I could use just SyS_mkdir and disable the syscall event I guess, but it feels cleaner if I could use the more specific event? Also:

  • the event shows arguments, which is nicer.
  • syscall function names change across kernel versions. E.g., it is already __x64_sys_mkdir instead of SyS_mkdir on Linux v4.18.

Related:

  • How to trace the write system call in the Linux kernel?

Tested on Ubuntu 18.04, Linux kernel 4.15.

回答1:

In addition, it's worth mention another concise way to gain such info. One can do something like:

stap -e 'probe syscall.mkdir { printf("%s[%d] -> %s(%s)\n", execname(), pid(), name, argstr) }'

The output:

systemd-journal[318] -> mkdir("/var/log/journal/c8d2562a041649cdbfd1ac5e24dbe0db", 0755)
systemd-journal[318] -> mkdir("/var/log/journal/c8d2562a041649cdbfd1ac5e24dbe0db", 0755)
mkdir[4870] -> mkdir("wtf", 0777)
...

Another way:

stap -e 'probe kernel.function("sys_mkdir") { printf("%s[%d] (%s)\n", execname(), pid(), $$parms) }'

The output:

systemd-journal[318] (pathname=0x55b74f7ab8b0 mode=0x1ed)
systemd-journal[318] (pathname=0x55b74f7ab8b0 mode=0x1ed)
mkdir[8532] (pathname=0x7ffcf30af761 mode=0x1ff)
...

You can customize the output as you like.

P.S. Systemtap is based on kprobes.

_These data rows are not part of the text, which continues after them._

-- pv_equiv track=rewrite | github.com/killreal777/Informatics | StringTools.py | search_in_unquoted_area
-- ===== SOURCE A (Python) =====
-- def search_in_unquoted_area(line, symbol):
--     double_quote_opened = False
--     single_quote_opened = False
--     match_indexes = []
--     for i in range(len(line)):
--         if line[i] == '"':
--             double_quote_opened = not double_quote_opened
--         if line[i] == "'":
--             single_quote_opened = not single_quote_opened
--         if line[i] == symbol and not double_quote_opened and not single_quote_opened:
--             match_indexes.append(i)
--     return match_indexes
-- ===== SOURCE B (Python) =====
-- def search_in_unquoted_area(line, symbol):
--     # Pass 1: per-index post-toggle "inside any quote" mask
--     mask = []
--     dq = False
--     sq = False
--     for ch in line:
--         if ch == '"':
--             dq = not dq
--         if ch == "'":
--             sq = not sq
--         mask.append(dq or sq)
--     # Pass 2: filter indexes by symbol match and mask
--     return [i for i, (ch, m) in enumerate(zip(line, mask)) if ch == symbol and not m]
-- ===== Notes on version B (the rewrite author's own statement) =====
-- stated objective: alternative
-- what changed: Splits A's interleaved quote-state machine into two passes: one pass builds a per-index inside-quote mask, a second comprehension filters indexes by symbol match against that mask.
import Mathlib
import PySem

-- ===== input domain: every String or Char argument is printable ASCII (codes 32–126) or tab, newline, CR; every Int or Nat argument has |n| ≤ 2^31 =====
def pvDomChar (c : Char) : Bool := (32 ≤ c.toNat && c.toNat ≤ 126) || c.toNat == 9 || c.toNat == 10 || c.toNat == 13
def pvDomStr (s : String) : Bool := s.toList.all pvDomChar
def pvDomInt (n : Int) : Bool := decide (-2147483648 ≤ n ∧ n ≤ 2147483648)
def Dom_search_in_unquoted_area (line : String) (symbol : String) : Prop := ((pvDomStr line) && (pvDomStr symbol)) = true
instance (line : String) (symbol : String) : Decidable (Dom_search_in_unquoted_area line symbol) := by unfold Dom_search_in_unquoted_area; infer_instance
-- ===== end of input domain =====

-- B replaces A's single interleaved quote-state loop by two passes (build a per-index
-- inside-quote mask, then filter indexes against it); same cost, different decomposition.

-- ===== PORT A =====
-- A's single loop: per character, toggle the two quote flags, then record the index on match.
def pvAGo (symbol : String) : List Char → Int → Bool → Bool → List Int
  | [], _, _, _ => []
  | c :: cs, i, dq, sq =>
    let dq' := if c = '"' then !dq else dq
    let sq' := if c = '\'' then !sq else sq
    let rest := pvAGo symbol cs (i + 1) dq' sq'
    if String.mk [c] = symbol ∧ !dq' = true ∧ !sq' = true then i :: rest else rest

def search_in_unquoted_area (line : String) (symbol : String) : List Int :=
  pvAGo symbol line.toList 0 false false

-- ===== PORT B =====
-- Pass 1: post-toggle "inside any quote" mask per index.
def pvMask : List Char → Bool → Bool → List Bool
  | [], _, _ => []
  | c :: cs, dq, sq =>
    let dq' := if c = '"' then !dq else dq
    let sq' := if c = '\'' then !sq else sq
    (dq' || sq') :: pvMask cs dq' sq'

-- Pass 2: the comprehension over enumerate(zip(line, mask)).
def pvFilter (symbol : String) : List (Char × Bool) → Int → List Int
  | [], _ => []
  | (c, m) :: rest, i =>
    let tail := pvFilter symbol rest (i + 1)
    if String.mk [c] = symbol ∧ m = false then i :: tail else tail

def search_in_unquoted_area_alt (line : String) (symbol : String) : List Int :=
  pvFilter symbol (line.toList.zip (pvMask line.toList false false)) 0

-- ===== PRECONDITION & SPEC =====
def Spec_search_in_unquoted_area (line : String) (symbol : String) (out : List Int) : Prop := out = search_in_unquoted_area_alt line symbol
instance (line : String) (symbol : String) (out : List Int) : Decidable (Spec_search_in_unquoted_area line symbol out) := by unfold Spec_search_in_unquoted_area; infer_instance

-- ===== CLAIM (what is proved, stated in full; the proofs are below) =====
def Claim_equal_search_in_unquoted_area : Prop := ∀ (line : String) (symbol : String), Dom_search_in_unquoted_area line symbol → Spec_search_in_unquoted_area line symbol (search_in_unquoted_area line symbol)

-- ===== LEMMAS AND PROOFS =====
theorem pvAGo_eq_filter_mask (symbol : String) (cs : List Char) :
    ∀ (i : Int) (dq sq : Bool),
      pvAGo symbol cs i dq sq = pvFilter symbol (cs.zip (pvMask cs dq sq)) i := by
  induction cs with
  | nil => intro i dq sq; rfl
  | cons c cs ih =>
    intro i dq sq
    simp only [pvAGo, pvMask, List.zip_cons_cons, pvFilter, ih]
    by_cases hdq : c = '"' <;> by_cases hsq : c = '\'' <;>
      simp [hdq, hsq]

-- ===== VERDICT (by name: the statement is the Claim_ definition above) =====
theorem search_in_unquoted_area_spec : Claim_equal_search_in_unquoted_area := by
  intro line symbol _
  unfold Spec_search_in_unquoted_area search_in_unquoted_area search_in_unquoted_area_alt
  exact pvAGo_eq_filter_mask symbol line.toList 0 false false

Architecture doc will help to understand its internals.

More about the SystemTap.



回答2:

Use the nop tracer

As proposed by sruffell, all we have to do is to use the nop tracer instead of function, and that will disable the function traces, but not the events.

Run with sudo:

#!/bin/sh
set -eux

d=debug/tracing

mkdir -p debug
if ! mountpoint -q debug; then
  mount -t debugfs nodev debug
fi

# Stop tracing.
echo 0 > "${d}/tracing_on"

# Clear previous traces.
echo > "${d}/trace"

# Find the tracer name.
cat "${d}/available_tracers"

# Disable tracing functions, show only system call events.
echo nop > "${d}/current_tracer"

# Find the event name with.
grep mkdir "${d}/available_events"

# Enable tracing mkdir.
# Both statements below seem to do the exact same thing,
# just with different interfaces.
# https://www.kernel.org/doc/html/v4.18/trace/events.html
echo sys_enter_mkdir > "${d}/set_event"
# echo 1 > "${d}/events/syscalls/sys_enter_mkdir/enable"

# Start tracing.
echo 1 > "${d}/tracing_on"

# Generate two mkdir calls by two different processes.
rm -rf /tmp/a /tmp/b
mkdir /tmp/a
mkdir /tmp/b

# View the trace.
cat "${d}/trace"

# Stop tracing.
echo 0 > "${d}/tracing_on"

umount debug

This gives the desired output:

   mkdir-26064 [007] .... 2014370.909743: sys_mkdir(pathname: 7fffbd461c77, mode: 1ff)
   mkdir-26065 [014] .... 2014370.911615: sys_mkdir(pathname: 7ffea53bac77, mode: 1ff)

Alternative not best solution

This also works, but definitely less nice, replace:

echo SyS_mkdir > "${d}/set_ftrace_filter"

with:

echo '*' > "${d}/set_ftrace_notrace"

This turns off all functions as mentioned in the docs: https://www.kernel.org/doc/html/v4.18/trace/ftrace.html#the-file-system

set_ftrace_notrace:

This has an effect opposite to that of set_ftrace_filter. Any function that is added here will not be traced. If a function exists in both set_ftrace_filter and set_ftrace_notrace, the function will not be traced.